Both Republicans and Democrats have displayed stunning ignorance in recent debates about WV’s Alternative and Renewable Energy Portfolio Standard law. Democrats claim that the law promotes renewable power, which it doesn’t, and Republicans claim that the law is some kind of “cap and trade” scheme, which it isn’t.
In the last couple of election cycles, WV Republicans have launched an attack on the ARPS law as part of their “war on coal” fantasies. This attack uses the claim that the ARPS is a “cap and trade” scheme, because “cap and trade” is associated with purported Obama administration attempts to limit carbon emissions in 2009.
Take a look at the ARPS law at this link. Are there any limits placed on carbon emissions in this law? Is there any scheme to trade carbon emission credits? The answer is no to these questions.
What “caps” there are in the bill are set so high that power companies can meet them from their existing generation portfolios, until the law sunsets in 2025. These “caps” aren’t caps at all if they don’t push power companies to do anything different.
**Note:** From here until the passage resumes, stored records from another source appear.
-- pv_equiv track=rewrite | github.com/benjaminrall/advent-of-code-2021 | day10/part1.py | start_chunk
-- ===== SOURCE A (Python) =====
-- closing = {'(':')', '[':']', '{':'}', '<':'>'}
--
-- def start_chunk(chunk, i, opening):
--     if opening not in closing:
--         return (False, opening), i
--     i += 1
--     while i < len(chunk) - 1 and chunk[i] in closing:
--         returnExpression, i = start_chunk(chunk, i, chunk[i])
--         if not returnExpression[0]:
--             return returnExpression, i
--         i += 1
--     if i >= len(chunk):
--         return (True, None), i
--     if chunk[i] == closing[opening]:
--         return (True, None), i
--     if i < len(chunk):
--         return (False, chunk[i]), i
--     return (True, None), i
-- ===== SOURCE B (Python) =====
-- closing = {'(':')', '[':']', '{':'}', '<':'>'}
--
-- def start_chunk(chunk, i, opening):
--     if opening not in closing:
--         return (False, opening), i
--     n = len(chunk)
--     stack = [opening]
--     i += 1
--     while True:
--         if i >= n:
--             return (True, None), i + len(stack) - 1
--         c = chunk[i]
--         if i < n - 1 and c in closing:
--             stack.append(c)
--             i += 1
--         elif c == closing[stack[-1]]:
--             stack.pop()
--             i += 1
--             if not stack:
--                 return (True, None), i - 1
--         else:
--             return (False, c), i
-- ===== Notes on version B (the rewrite author's own statement) =====
-- stated objective: alternative
-- what changed: A parses nested brackets by recursing (one Python call frame per nesting level, threading the index through the recursive returns); B is a single iterative while-loop over the string with an explicit stack of pending openers, recovering A's returned index from the position and the remaining stack height.
import Mathlib
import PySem

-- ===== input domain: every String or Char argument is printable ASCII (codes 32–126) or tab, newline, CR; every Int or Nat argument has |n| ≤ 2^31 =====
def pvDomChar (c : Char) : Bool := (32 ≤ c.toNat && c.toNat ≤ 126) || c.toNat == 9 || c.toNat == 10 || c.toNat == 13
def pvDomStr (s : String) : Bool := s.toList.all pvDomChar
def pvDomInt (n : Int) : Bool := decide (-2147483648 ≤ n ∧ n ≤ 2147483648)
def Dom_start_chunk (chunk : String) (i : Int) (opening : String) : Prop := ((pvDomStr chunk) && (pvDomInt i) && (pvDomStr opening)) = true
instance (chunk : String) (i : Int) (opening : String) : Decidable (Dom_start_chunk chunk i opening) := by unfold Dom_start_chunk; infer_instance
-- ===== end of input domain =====

-- B replaces A's recursion (one call level per nested bracket) by a single iterative
-- scan with an explicit stack of pending openers; objective: alternative decomposition.

-- ===== PORT A =====

-- the module-level dict `closing`
def pyClosing : PySem.Dict String String :=
  PySem.Dict.ofList [("(", ")"), ("[", "]"), ("{", "}"), ("<", ">")]

-- A's terminal returns after the while loop (chunk[i] already fetched as c, i < len):
-- `closing[opening]` is read with getD; the default is never used because A reaches this
-- point only with `opening in closing` already checked at function entry.
def aPost (opening : String) (i : Int) (c : String) : (Bool × Option String) × Int :=
  if c = pyClosing.getD opening "" then ((true, none), i)
  else ((false, some c), i)
-- pv_equiv track=rewrite | github.com/tientea/Fun-exercises | cow_bull_unfinished.py | compare_num
-- ===== SOURCE A (Python) =====
-- def compare_num(digits, user_answer):
--     cowbull=[0,0]
--     for i in range(len(digits)):
--         if digits[i] == user_answer[i]:
--             cowbull[0] += 1
--         else:
--             cowbull[1] += 1
--     return cowbull
-- ===== SOURCE B (Python) =====
-- def compare_num(digits, user_answer):
--     # Divide and conquer: split the index range in half, count each half, combine.
--     def go(lo, hi):
--         if hi - lo == 1:
--             return [1, 0] if digits[lo] == user_answer[lo] else [0, 1]
--         mid = (lo + hi) // 2
--         left = go(lo, mid)
--         right = go(mid, hi)
--         return [left[0] + right[0], left[1] + right[1]]
--     if not digits:
--         return [0, 0]
--     return go(0, len(digits))
-- ===== Notes on version B (the rewrite author's own statement) =====
-- stated objective: alternative
-- what changed: B counts matches/mismatches by divide-and-conquer on the index range (recursively halving and summing the two halves' [cow,bull] pairs) instead of A's single left-to-right loop mutating a two-cell list.
import Mathlib
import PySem

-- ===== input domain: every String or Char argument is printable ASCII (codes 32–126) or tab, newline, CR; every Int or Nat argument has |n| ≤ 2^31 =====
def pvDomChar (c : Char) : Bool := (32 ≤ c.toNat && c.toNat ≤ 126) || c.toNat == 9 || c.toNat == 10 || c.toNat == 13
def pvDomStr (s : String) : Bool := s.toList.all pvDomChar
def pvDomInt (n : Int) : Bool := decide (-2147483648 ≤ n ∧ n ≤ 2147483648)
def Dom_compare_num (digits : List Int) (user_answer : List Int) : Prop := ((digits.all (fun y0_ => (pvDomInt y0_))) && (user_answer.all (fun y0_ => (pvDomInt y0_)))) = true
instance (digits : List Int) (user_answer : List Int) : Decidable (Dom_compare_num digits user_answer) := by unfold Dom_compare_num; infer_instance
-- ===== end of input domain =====

-- B counts by divide-and-conquer on the index range (halve, recurse, sum the two
-- [cow,bull] pairs) instead of A's left-to-right loop (objective: alternative).

-- ===== PORT A =====
-- A's list cowbull=[0,0] is ported as a pair accumulator, rebuilt as a 2-element list on return.
def compare_num (digits : List Int) (user_answer : List Int) : List Int :=
  let cowbull := (PySem.List.pyRange 0 digits.length 1).foldl
    (fun cb i =>
      if PySem.List.pyGetD digits i 0 = PySem.List.pyGetD user_answer i 0
      then (cb.1 + 1, cb.2) else (cb.1, cb.2 + 1))
    ((0 : Int), (0 : Int))
  [cowbull.1, cowbull.2]

-- ===== PORT B =====
-- Source B's inner 'go(lo, hi)'. Python only ever calls it with lo < hi and the
-- recursion halves the range, so a fuel of len(digits) is never exhausted on
-- reachable calls; fuel and the '≤ 1' base guard exist purely for totality.
def pvGo (digits : List Int) (user_answer : List Int) : Nat → Int → Int → List Int
  | 0, _, _ => [0, 0]
  | fuel + 1, lo, hi =>
    if hi - lo ≤ 1 then
      if PySem.List.pyGetD digits lo 0 = PySem.List.pyGetD user_answer lo 0
      then [1, 0] else [0, 1]
    else
      let mid := PySem.Int.floordiv (lo + hi) 2
      let left := pvGo digits user_answer fuel lo mid
      let right := pvGo digits user_answer fuel mid hi
      [PySem.List.pyGetD left 0 0 + PySem.List.pyGetD right 0 0,
       PySem.List.pyGetD left 1 0 + PySem.List.pyGetD right 1 0]

def compare_num_alt (digits : List Int) (user_answer : List Int) : List Int :=
  if digits = [] then [0, 0]
  else pvGo digits user_answer digits.length 0 digits.length

-- ===== PRECONDITION & SPEC =====
-- A indexes user_answer[i] for every i < len(digits): a shorter user_answer raises IndexError (B also raises there).
def Pre_compare_num (digits : List Int) (user_answer : List Int) : Prop :=
  digits.length ≤ user_answer.length
instance (digits : List Int) (user_answer : List Int) : Decidable (Pre_compare_num digits user_answer) := by unfold Pre_compare_num; infer_instance
def pvWitness_compare_num : List Int × List Int := ([1, 2, 3], [1, 3, 3])

def Spec_compare_num (digits : List Int) (user_answer : List Int) (out : List Int) : Prop := out = compare_num_alt digits user_answer
instance (digits : List Int) (user_answer : List Int) (out : List Int) : Decidable (Spec_compare_num digits user_answer out) := by unfold Spec_compare_num; infer_instance

-- ===== CLAIM =====
def Claim_equal_compare_num : Prop := ∀ (digits : List Int) (user_answer : List Int), Dom_compare_num digits user_answer → Pre_compare_num digits user_answer → Spec_compare_num digits user_answer (compare_num digits user_answer)

-- ===== LEMMAS AND PROOFS =====

-- the match count over the index range [lo, hi)
def pvCnt (digits user_answer : List Int) (lo hi : Int) : Int :=
  (PySem.List.pyRange lo hi 1).foldl
    (fun acc i => if PySem.List.pyGetD digits i 0 = PySem.List.pyGetD user_answer i 0
                  then acc + 1 else acc) 0

-- B's counter with any start value equals start + counter from 0.
theorem pv_bfold_shift (p : Int → Prop) [DecidablePred p] (l : List Int) (a : Int) :
    l.foldl (fun acc i => if p i then acc + 1 else acc) a
      = a + l.foldl (fun acc i => if p i then acc + 1 else acc) 0 := by
  induction l generalizing a with
  | nil => simp
  | cons x xs ih =>
    simp only [List.foldl_cons]
    by_cases h : p x
    · rw [if_pos h, if_pos h, ih (a + 1), ih (0 + 1)]; ring
    · rw [if_neg h, if_neg h, ih a]

-- A's pair fold from (a,b) equals (a + nmatch, b + (length - nmatch)).
theorem pv_pairfold (p : Int → Prop) [DecidablePred p] (l : List Int) (a b : Int) :
    l.foldl (fun cb i => if p i then (cb.1 + 1, cb.2) else (cb.1, cb.2 + 1)) (a, b)
      = (a + l.foldl (fun acc i => if p i then acc + 1 else acc) 0,
         b + ((l.length : Int) - l.foldl (fun acc i => if p i then acc + 1 else acc) 0)) := by
  induction l generalizing a b with
  | nil => simp
  | cons x xs ih =>
    simp only [List.foldl_cons, List.length_cons]
    by_cases h : p x
    · rw [if_pos h, if_pos h, ih (a + 1) b, pv_bfold_shift p xs (0 + 1)]
      refine Prod.ext ?_ ?_ <;> simp <;> push_cast <;> ring
    · rw [if_neg h, if_neg h, ih a (b + 1)]
      refine Prod.ext ?_ ?_ <;> simp <;> push_cast <;> ring

-- splitting pvCnt at a midpoint
theorem pvCnt_split (digits user_answer : List Int) (lo mid hi : Int)
    (h1 : lo ≤ mid) (h2 : mid ≤ hi) :
    pvCnt digits user_answer lo hi
      = pvCnt digits user_answer lo mid + pvCnt digits user_answer mid hi := by
  unfold pvCnt
  rw [PySem.List.pyRange_one_append lo mid hi h1 h2, List.foldl_append,
    pv_bfold_shift (fun i => PySem.List.pyGetD digits i 0 = PySem.List.pyGetD user_answer i 0)]

-- pvGo computes [matches, length-of-range − matches] on every nonempty range,
-- given fuel at least the range length
theorem pvGo_eq (digits user_answer : List Int) (fuel : Nat) :
    ∀ lo hi : Int, lo < hi → (hi - lo).toNat ≤ fuel →
      pvGo digits user_answer fuel lo hi
        = [pvCnt digits user_answer lo hi,
           (hi - lo) - pvCnt digits user_answer lo hi] := by
  induction fuel with
  | zero => intro lo hi hlt hf; omega
  | succ fuel ih =>
    intro lo hi hlt hf
    rw [pvGo]
    by_cases hb : hi - lo ≤ 1
    · have hhi : hi = lo + 1 := by omega
      subst hhi
      have hr : PySem.List.pyRange lo (lo + 1) 1 = [lo] :=
        PySem.List.pyRange_one_singleton lo
      simp only [if_pos hb]
      unfold pvCnt
      rw [hr]
      split_ifs with h <;> simp [h]
    · have hmid : PySem.Int.floordiv (lo + hi) 2 = (lo + hi) / 2 :=
        PySem.Int.floordiv_eq_ediv_of_pos (by omega)
      simp only [if_neg hb, hmid]
      set mid := (lo + hi) / 2 with hm
      have hb1 : lo < mid := by omega
      have hb2 : mid < hi := by omega
      rw [ih lo mid hb1 (by omega), ih mid hi hb2 (by omega),
          pvCnt_split digits user_answer lo mid hi (by omega) (by omega)]
      simp [PySem.List.pyGetD_ofNat']
      ring

-- ===== VERDICT =====
theorem compare_num_spec : Claim_equal_compare_num := by
  intro digits user_answer _ _
  unfold Spec_compare_num compare_num compare_num_alt
  rw [pv_pairfold (fun i => PySem.List.pyGetD digits i 0 = PySem.List.pyGetD user_answer i 0)]
  by_cases hd : digits = []
  · subst hd; simp [PySem.List.pyRange_one_eq_nil]
  · rw [if_neg hd,
      pvGo_eq digits user_answer digits.length 0 digits.length
        (by simpa using List.length_pos_iff.mpr hd) (by omega)]
    unfold pvCnt
    simp [PySem.List.length_pyRange_one]
lemma bumpRange_spec (n : Nat) : ∀ (lo hi : Int) (acc : List Int), (hi - lo).toNat = n →
    0 ≤ lo → hi ≤ (acc.length : Int) →
    ((PySem.List.pyRange lo hi).foldl (fun li j => pyAddAt li j 1) acc).length = acc.length ∧
    ∀ j : Nat, PySem.List.pyGetD
        ((PySem.List.pyRange lo hi).foldl (fun li j => pyAddAt li j 1) acc) (j : Int) 0
      = PySem.List.pyGetD acc (j : Int) 0 + (if lo ≤ (j : Int) ∧ (j : Int) < hi then 1 else 0) := by
  induction n with
  | zero =>
    intro lo hi acc hn h0 h1
    rw [PySem.List.pyRange_one_eq_nil (by omega)]
    simp only [List.foldl_nil]
    refine ⟨by trivial, fun j => ?_⟩
    have hno : ¬ (lo ≤ (j : Int) ∧ (j : Int) < hi) := by omega
    simp [hno]
  | succ n ih =>
    intro lo hi acc hn h0 h1
    rw [PySem.List.pyRange_one_cons (by omega)]
    simp only [List.foldl_cons]
    have hlen : (pyAddAt acc lo 1).length = acc.length := length_pyAddAt acc lo 1
    obtain ⟨L, H⟩ := ih (lo + 1) hi (pyAddAt acc lo 1) (by omega) (by omega) (by rw [hlen]; exact h1)
    refine ⟨by rw [L, hlen], fun j => ?_⟩
    rw [H j]
    have hcast : lo = ((lo.toNat : Nat) : Int) := by omega
    have hnlt : lo.toNat < acc.length := by omega
    rw [hcast, pyGetD_pyAddAt acc lo.toNat hnlt 1 j]
    split_ifs <;> omega

lemma pyGetD_one (l : List Int) (h : 2 ≤ l.length) : PySem.List.pyGetD l 1 0 = l.getD 1 0 := by
  match l, h with
  | a :: b :: t, _ =>
    rw [PySem.List.pyGetD_eq_getElem (a :: b :: t) 0 (by omega) (by simp)]
    simp [List.getD]
-- pv_equiv track=rewrite | github.com/alanyang0819/CPE-Practice | 10922/main.py | solve
-- ===== SOURCE A (Python) =====
-- def solve(num, degree=0, already_nine=False):
--     sum = 0
--     for digit in num:
--         sum += int(digit)
--     if sum == 9:
--         if already_nine:
--             return degree
--         already_nine = True
--     if sum % 9 != 0:
--         return degree
--
--     else:
--         degree += 1
--         return solve(str(sum), degree, already_nine)
-- ===== SOURCE B (Python) =====
-- def solve(num, degree=0, already_nine=False):
--     s = sum(int(c) for c in num)
--     if s % 9 != 0:
--         return degree
--     t = 0
--     while s != 9:
--         s = sum(int(c) for c in str(s))
--         t += 1
--     return degree + t + (0 if already_nine else 1)
-- ===== Notes on version B (the rewrite author's own statement) =====
-- stated objective: simpler
-- what changed: Replaces A's tail recursion threading the already_nine flag through string round-trips with a single %9 guard plus a plain while-loop that counts digit-sum iterations down to 9 and adds the count to degree in one closed expression.
import Mathlib
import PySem

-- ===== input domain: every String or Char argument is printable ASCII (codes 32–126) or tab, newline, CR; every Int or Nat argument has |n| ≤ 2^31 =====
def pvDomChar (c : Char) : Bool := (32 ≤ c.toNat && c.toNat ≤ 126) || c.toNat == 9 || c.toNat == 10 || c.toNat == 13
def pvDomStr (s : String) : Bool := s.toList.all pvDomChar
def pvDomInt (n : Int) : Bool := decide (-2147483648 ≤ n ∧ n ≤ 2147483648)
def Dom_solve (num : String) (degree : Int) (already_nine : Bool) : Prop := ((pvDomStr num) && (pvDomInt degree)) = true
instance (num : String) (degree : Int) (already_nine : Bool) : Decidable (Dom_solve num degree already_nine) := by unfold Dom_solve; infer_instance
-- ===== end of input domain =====

-- B replaces A's tail recursion (flag threaded through string round-trips) by one guard plus an
-- explicit while-loop counting digit-sum iterations down to 9 (same cost; 'simpler' objective).

-- ===== PORT A =====
-- int(digit): a non-digit char is a ValueError (ofStr? = none); Pre_solve excludes such inputs,
-- so the .getD 0 default is never taken on admitted inputs
def pvIntA (c : Char) : Int := (PySem.Int.ofStr? (String.singleton c)).getD 0

-- sum = 0; for digit in num: sum += int(digit)
def pvSumA (num : String) : Int := num.toList.foldl (fun acc c => acc + pvIntA c) 0

-- A's recursive body; the Nat argument is termination fuel only (across a recursive call the digit
-- sum never increases and strictly decreases whenever it is ≥ 10, so the fuel given in 'solve'
-- below is never exhausted on inputs satisfying Pre_solve)
def solveGo : Nat → String → Int → Bool → Int
  | 0, _, degree, _ => degree
  | fuel+1, num, degree, already_nine =>
    let s := pvSumA num
    if s = 9 ∧ already_nine then degree
    else
      let an := if s = 9 then true else already_nine
      if PySem.Int.mod s 9 ≠ 0 then degree
      else solveGo fuel (PySem.Int.toStr s) (degree + 1) an

def solve (num : String) (degree : Int) (already_nine : Bool) : Int :=
  solveGo ((pvSumA num).toNat + 3) num degree already_nine

-- ===== PORT B =====
-- int(c) as in port A (Pre_solve admits only digit strings)
def pvIntB (c : Char) : Int := (PySem.Int.ofStr? (String.singleton c)).getD 0

-- s = sum(int(c) for c in num)
def pvSumB (num : String) : Int := (num.toList.map pvIntB).sum

-- while s != 9: s = sum(int(c) for c in str(s)); t += 1   — returns t; the Nat argument is
-- termination fuel only (the loop is only entered with 0 < s and 9 ∣ s, where s.toNat steps suffice)
def pvLoopB : Nat → Int → Int
  | 0, _ => 0
  | fuel+1, s => if s = 9 then 0 else 1 + pvLoopB fuel (pvSumB (PySem.Int.toStr s))

def solve_alt (num : String) (degree : Int) (already_nine : Bool) : Int :=
  let s := pvSumB num
  if PySem.Int.mod s 9 ≠ 0 then degree
  else degree + pvLoopB s.toNat s + (if already_nine then 0 else 1)

-- ===== PRECONDITION & SPEC =====
-- Pre_ excludes exactly the inputs on which the Python A returns no value: a character outside
-- '0'..'9' (ValueError from int), or a string of only '0' characters / the empty string, whose
-- digit sum is 0 — there A recurses forever (RecursionError) and B's while-loop never ends.
def Pre_solve (num : String) (degree : Int) (already_nine : Bool) : Prop :=
  (num.toList.all fun c => 48 ≤ c.toNat && c.toNat ≤ 57) = true ∧
  (num.toList.any fun c => c.toNat ≠ 48) = true
instance (num : String) (degree : Int) (already_nine : Bool) : Decidable (Pre_solve num degree already_nine) := by unfold Pre_solve; infer_instance

def pvWitness_solve : String × Int × Bool := ("18", 0, false)

def Spec_solve (num : String) (degree : Int) (already_nine : Bool) (out : Int) : Prop := out = solve_alt num degree already_nine
instance (num : String) (degree : Int) (already_nine : Bool) (out : Int) : Decidable (Spec_solve num degree already_nine out) := by unfold Spec_solve; infer_instance

-- ===== CLAIM (what is proved, stated in full; the proofs are below) =====
def Claim_equal_solve : Prop := ∀ (num : String) (degree : Int) (already_nine : Bool), Dom_solve num degree already_nine → Pre_solve num degree already_nine → Spec_solve num degree already_nine (solve num degree already_nine)

-- ===== LEMMAS AND PROOFS =====

theorem pvIntB_eq : pvIntB = pvIntA := rfl

-- value of int(c) on the ten digit characters
theorem pvIntA_digitChar (n : Nat) (h : n < 10) : pvIntA (Nat.digitChar n) = (n : Int) := by
  interval_cases n <;> decide

theorem pvIntA_nonneg {c : Char} (h1 : 48 ≤ c.toNat) (h2 : c.toNat ≤ 57) : 0 ≤ pvIntA c := by
  have hc : c = Char.ofNat c.toNat := (Char.ofNat_toNat c).symm
  have : c.toNat = 48 ∨ c.toNat = 49 ∨ c.toNat = 50 ∨ c.toNat = 51 ∨ c.toNat = 52 ∨
      c.toNat = 53 ∨ c.toNat = 54 ∨ c.toNat = 55 ∨ c.toNat = 56 ∨ c.toNat = 57 := by omega
  rcases this with h|h|h|h|h|h|h|h|h|h <;> rw [hc, h] <;> decide

theorem pvIntA_pos {c : Char} (h1 : 48 ≤ c.toNat) (h2 : c.toNat ≤ 57) (h3 : c.toNat ≠ 48) :
    1 ≤ pvIntA c := by
  have hc : c = Char.ofNat c.toNat := (Char.ofNat_toNat c).symm
  have : c.toNat = 49 ∨ c.toNat = 50 ∨ c.toNat = 51 ∨ c.toNat = 52 ∨
      c.toNat = 53 ∨ c.toNat = 54 ∨ c.toNat = 55 ∨ c.toNat = 56 ∨ c.toNat = 57 := by omega
  rcases this with h|h|h|h|h|h|h|h|h <;> rw [hc, h] <;> decide

-- foldl accumulation = map-sum
theorem foldl_eq_map_sum (l : List Char) (a : Int) :
    l.foldl (fun acc c => acc + pvIntA c) a = a + (l.map pvIntA).sum := by
  induction l generalizing a with
  | nil => simp
  | cons c t ih => simp [List.foldl, ih (a + pvIntA c)]; ring

theorem pvSumA_eq_pvSumB (num : String) : pvSumA num = pvSumB num := by
  simp [pvSumA, pvSumB, pvIntB_eq, foldl_eq_map_sum]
In fact, the bill sets standards designed to encourage specific kinds of electricity generation, among them advanced coal-fired electricity, electricity from natural gas, as well as from renewable sources.
As we know from reports filed with the WV PSC by the two Ohio holding companies that control almost all of WV’s electricity, there is no need to trade any credits of any kind to meet the law’s targets, because AEP and FirstEnergy can meet all of the law’s targets from their own sources of generation, from the passage of the bill in 2009 until 2025 when the law expires.
So, there is no “cap” and there is no “trade.”
In the past, Democrats have tried to defend the ARPS law as somehow promoting renewable power. WV’s law, unlike real renewable portfolio standards in other states, includes credits for coal-fired and natural gas fired generation. As noted above, AEP and FirstEnergy do not need to buy any electricity or credits to meet WV’s fraudulent “standard” for the duration of the law’s life.
As I have argued numerous times, the WV ARPS law was designed by former Gov. Manchin and the WV Legislature specifically to arrest, “cap” if you will, WV citizens from pursuing innovative renewable power independent of the two Ohio monopolies that control our electrical system. The confusion that the law has created in the political debate is just one more feature of the law designed to stifle factual discussion of the issue.
As the new Republican leadership, with help from coal industry Democrats, moves forward with its attempt to repeal WV’s ARPS law, don’t be taken in by claims that the law has anything to do with “cap and trade.” As I have noted in the past, there are lots of reasons to repeal the ARPS law, but it should be done for the right reasons, not out of ignorance inspired by false propaganda.
The one feature of the law that is vital to WV’s future is the continuation of the legal authority granted to the WV PSC to require WV’s Ohio-based electric monopolies to provide net metering options for WV’s solar power producers. The net metering provision of the law, found in §24 – 2 F- 8 of the WV Code, allows homeowners and businesses to get one for one credit against their electric bills for every kilowatt hour they feed back into the power companies.